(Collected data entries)
....

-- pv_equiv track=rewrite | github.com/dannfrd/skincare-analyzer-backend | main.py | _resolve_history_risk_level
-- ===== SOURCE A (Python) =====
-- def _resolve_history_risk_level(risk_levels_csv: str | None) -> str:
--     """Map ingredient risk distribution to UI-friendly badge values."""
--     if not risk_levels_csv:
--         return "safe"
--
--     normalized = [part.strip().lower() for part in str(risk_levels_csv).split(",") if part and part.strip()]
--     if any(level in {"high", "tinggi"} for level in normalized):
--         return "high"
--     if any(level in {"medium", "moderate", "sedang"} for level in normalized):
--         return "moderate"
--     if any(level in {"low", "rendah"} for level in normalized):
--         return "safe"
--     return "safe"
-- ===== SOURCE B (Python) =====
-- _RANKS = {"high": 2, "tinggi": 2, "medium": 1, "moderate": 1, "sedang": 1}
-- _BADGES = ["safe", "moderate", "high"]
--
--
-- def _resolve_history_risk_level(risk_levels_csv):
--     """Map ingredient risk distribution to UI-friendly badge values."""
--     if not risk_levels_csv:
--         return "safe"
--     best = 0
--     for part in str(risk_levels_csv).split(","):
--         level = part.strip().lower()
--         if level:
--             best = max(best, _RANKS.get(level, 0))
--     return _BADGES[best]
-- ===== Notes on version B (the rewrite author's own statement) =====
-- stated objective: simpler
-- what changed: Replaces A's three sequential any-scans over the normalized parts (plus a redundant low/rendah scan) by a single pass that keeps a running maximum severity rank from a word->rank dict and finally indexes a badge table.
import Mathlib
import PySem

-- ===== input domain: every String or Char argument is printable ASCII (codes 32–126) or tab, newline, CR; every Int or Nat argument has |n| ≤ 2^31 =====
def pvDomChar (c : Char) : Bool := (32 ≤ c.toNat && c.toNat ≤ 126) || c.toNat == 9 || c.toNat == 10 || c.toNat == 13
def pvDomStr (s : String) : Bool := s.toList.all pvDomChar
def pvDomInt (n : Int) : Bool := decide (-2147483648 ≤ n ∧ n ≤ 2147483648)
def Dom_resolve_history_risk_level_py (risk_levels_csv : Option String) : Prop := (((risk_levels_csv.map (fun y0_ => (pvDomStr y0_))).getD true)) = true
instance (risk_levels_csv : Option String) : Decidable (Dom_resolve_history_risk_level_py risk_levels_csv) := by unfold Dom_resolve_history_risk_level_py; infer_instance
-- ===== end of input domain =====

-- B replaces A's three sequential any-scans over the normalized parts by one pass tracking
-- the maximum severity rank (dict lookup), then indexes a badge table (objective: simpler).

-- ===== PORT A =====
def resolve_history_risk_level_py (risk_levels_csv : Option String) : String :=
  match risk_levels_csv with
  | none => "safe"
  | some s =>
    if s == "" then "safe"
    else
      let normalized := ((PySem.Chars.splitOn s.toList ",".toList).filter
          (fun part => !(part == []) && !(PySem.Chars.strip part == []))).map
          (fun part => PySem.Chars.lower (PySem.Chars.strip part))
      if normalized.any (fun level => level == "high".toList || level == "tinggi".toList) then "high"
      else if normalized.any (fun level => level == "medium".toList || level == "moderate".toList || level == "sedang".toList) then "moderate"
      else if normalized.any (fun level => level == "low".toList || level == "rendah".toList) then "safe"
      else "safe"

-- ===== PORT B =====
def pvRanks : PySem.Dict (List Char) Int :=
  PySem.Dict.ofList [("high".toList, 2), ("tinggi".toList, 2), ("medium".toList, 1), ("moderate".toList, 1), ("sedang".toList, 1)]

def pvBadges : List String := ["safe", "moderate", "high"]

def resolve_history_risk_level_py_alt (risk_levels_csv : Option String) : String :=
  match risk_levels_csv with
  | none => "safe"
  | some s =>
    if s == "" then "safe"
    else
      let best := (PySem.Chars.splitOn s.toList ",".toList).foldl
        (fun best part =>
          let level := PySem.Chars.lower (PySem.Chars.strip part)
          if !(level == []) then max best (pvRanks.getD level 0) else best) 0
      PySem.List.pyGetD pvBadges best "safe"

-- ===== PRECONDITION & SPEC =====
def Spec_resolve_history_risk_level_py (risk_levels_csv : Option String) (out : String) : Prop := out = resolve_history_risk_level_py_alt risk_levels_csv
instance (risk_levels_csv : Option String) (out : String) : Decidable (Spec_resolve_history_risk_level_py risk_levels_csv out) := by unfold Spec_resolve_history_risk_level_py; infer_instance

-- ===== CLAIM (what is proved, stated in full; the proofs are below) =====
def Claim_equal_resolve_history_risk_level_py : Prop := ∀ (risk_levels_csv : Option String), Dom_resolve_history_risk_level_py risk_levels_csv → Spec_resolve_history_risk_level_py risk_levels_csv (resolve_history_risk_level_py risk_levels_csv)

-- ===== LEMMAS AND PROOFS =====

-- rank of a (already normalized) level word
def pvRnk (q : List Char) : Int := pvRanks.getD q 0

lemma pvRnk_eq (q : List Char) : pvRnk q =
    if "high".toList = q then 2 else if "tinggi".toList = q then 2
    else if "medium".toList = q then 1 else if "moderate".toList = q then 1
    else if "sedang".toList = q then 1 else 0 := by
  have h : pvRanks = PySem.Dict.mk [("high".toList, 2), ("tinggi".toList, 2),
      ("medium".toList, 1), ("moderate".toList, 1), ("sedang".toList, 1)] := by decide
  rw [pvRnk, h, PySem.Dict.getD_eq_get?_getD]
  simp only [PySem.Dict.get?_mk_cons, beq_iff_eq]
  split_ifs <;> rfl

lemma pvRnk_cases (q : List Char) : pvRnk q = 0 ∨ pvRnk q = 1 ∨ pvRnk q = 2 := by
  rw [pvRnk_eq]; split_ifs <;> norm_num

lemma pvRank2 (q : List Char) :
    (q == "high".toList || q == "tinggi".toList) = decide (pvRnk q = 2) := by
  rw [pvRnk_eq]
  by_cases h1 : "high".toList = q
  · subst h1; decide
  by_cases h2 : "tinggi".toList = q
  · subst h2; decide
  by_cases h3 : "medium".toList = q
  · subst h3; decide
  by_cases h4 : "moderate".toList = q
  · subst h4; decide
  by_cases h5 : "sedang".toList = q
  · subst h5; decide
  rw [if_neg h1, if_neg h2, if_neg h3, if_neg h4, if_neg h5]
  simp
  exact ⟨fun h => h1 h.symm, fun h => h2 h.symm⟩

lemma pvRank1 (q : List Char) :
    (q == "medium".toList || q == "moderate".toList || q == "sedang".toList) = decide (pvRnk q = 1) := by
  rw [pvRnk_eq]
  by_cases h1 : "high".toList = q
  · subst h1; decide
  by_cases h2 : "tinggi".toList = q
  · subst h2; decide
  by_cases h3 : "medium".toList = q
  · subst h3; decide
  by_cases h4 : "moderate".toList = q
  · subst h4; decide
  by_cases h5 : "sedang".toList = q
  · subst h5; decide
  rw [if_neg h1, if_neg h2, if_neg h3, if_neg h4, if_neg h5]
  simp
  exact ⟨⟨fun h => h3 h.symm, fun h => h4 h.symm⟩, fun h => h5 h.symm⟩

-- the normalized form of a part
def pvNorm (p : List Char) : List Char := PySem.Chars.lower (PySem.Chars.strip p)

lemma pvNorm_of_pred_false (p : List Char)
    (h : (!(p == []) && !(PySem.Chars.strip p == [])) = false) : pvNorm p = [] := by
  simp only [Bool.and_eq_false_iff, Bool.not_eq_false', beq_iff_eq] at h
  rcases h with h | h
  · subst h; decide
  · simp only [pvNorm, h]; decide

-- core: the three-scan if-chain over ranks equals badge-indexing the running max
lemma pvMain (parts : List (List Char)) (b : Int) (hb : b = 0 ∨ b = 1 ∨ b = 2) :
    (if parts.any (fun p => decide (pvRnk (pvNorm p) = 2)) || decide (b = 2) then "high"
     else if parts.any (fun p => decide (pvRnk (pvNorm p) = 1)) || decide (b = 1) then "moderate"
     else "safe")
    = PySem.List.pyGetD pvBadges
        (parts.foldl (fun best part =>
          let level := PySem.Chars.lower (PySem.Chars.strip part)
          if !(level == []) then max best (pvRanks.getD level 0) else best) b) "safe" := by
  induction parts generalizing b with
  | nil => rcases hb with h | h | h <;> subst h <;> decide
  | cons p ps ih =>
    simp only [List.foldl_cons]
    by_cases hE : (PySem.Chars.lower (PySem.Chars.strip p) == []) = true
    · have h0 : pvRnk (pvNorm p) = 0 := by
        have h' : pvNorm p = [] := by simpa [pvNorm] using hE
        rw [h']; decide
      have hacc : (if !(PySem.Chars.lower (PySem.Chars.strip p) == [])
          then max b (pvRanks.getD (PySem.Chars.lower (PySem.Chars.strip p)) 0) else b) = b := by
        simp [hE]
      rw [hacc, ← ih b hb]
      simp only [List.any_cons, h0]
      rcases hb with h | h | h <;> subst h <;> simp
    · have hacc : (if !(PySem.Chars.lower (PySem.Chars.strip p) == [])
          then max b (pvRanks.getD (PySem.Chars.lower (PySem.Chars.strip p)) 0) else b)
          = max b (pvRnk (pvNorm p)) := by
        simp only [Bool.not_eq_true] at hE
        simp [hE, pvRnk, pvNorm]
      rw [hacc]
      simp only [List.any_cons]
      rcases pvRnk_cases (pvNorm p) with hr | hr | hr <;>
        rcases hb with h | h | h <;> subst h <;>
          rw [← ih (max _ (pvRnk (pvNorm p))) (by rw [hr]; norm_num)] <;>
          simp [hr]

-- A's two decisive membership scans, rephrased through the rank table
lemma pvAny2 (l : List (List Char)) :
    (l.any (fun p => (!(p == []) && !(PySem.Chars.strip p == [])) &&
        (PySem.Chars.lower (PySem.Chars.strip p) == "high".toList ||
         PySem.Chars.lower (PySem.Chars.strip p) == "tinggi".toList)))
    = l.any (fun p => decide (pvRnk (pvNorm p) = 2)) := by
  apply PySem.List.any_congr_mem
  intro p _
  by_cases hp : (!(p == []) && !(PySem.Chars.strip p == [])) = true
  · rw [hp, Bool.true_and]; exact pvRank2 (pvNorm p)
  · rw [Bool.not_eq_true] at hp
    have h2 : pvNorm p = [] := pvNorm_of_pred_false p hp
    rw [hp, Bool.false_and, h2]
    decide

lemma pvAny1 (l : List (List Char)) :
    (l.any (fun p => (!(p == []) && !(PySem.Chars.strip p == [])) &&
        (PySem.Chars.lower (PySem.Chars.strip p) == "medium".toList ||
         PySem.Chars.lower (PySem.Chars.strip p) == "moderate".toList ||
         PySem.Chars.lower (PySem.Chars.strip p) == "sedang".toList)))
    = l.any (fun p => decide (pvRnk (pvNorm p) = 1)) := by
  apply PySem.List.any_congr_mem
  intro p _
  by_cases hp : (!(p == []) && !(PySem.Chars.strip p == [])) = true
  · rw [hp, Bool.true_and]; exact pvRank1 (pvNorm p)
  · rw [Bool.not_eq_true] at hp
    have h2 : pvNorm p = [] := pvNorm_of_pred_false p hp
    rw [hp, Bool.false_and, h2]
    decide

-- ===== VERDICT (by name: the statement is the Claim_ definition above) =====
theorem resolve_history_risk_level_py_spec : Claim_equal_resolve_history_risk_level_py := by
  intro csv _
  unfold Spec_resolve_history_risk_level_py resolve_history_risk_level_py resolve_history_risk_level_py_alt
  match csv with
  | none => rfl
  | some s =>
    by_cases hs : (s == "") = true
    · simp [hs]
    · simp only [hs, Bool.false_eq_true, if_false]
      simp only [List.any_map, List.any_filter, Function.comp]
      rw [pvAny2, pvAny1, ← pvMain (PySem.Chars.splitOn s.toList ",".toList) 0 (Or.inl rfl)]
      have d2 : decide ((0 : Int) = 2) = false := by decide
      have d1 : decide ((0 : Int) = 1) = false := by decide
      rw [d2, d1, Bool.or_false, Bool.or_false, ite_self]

....

■ Task details
Nothing beyond the lines from the start of the entries through the line with "def Dom_resolve_history_risk_level_py (risk_levels_csv" should appear. Repeat those lines exactly, both ends included.

■ Exercise response
-- pv_equiv track=rewrite | github.com/dannfrd/skincare-analyzer-backend | main.py | _resolve_history_risk_level
-- ===== SOURCE A (Python) =====
-- def _resolve_history_risk_level(risk_levels_csv: str | None) -> str:
--     """Map ingredient risk distribution to UI-friendly badge values."""
--     if not risk_levels_csv:
--         return "safe"
--
--     normalized = [part.strip().lower() for part in str(risk_levels_csv).split(",") if part and part.strip()]
--     if any(level in {"high", "tinggi"} for level in normalized):
--         return "high"
--     if any(level in {"medium", "moderate", "sedang"} for level in normalized):
--         return "moderate"
--     if any(level in {"low", "rendah"} for level in normalized):
--         return "safe"
--     return "safe"
-- ===== SOURCE B (Python) =====
-- _RANKS = {"high": 2, "tinggi": 2, "medium": 1, "moderate": 1, "sedang": 1}
-- _BADGES = ["safe", "moderate", "high"]
--
--
-- def _resolve_history_risk_level(risk_levels_csv):
--     """Map ingredient risk distribution to UI-friendly badge values."""
--     if not risk_levels_csv:
--         return "safe"
--     best = 0
--     for part in str(risk_levels_csv).split(","):
--         level = part.strip().lower()
--         if level:
--             best = max(best, _RANKS.get(level, 0))
--     return _BADGES[best]
-- ===== Notes on version B (the rewrite author's own statement) =====
-- stated objective: simpler
-- what changed: Replaces A's three sequential any-scans over the normalized parts (plus a redundant low/rendah scan) by a single pass that keeps a running maximum severity rank from a word->rank dict and finally indexes a badge table.
import Mathlib
import PySem

-- ===== input domain: every String or Char argument is printable ASCII (codes 32–126) or tab, newline, CR; every Int or Nat argument has |n| ≤ 2^31 =====
def pvDomChar (c : Char) : Bool := (32 ≤ c.toNat && c.toNat ≤ 126) || c.toNat == 9 || c.toNat == 10 || c.toNat == 13
def pvDomStr (s : String) : Bool := s.toList.all pvDomChar
def pvDomInt (n : Int) : Bool := decide (-2147483648 ≤ n ∧ n ≤ 2147483648)
def Dom_resolve_history_risk_level_py (risk_levels_csv : Option String) : Prop := (((risk_levels_csv.map (fun y0_ => (pvDomStr y0_))).getD true)) = true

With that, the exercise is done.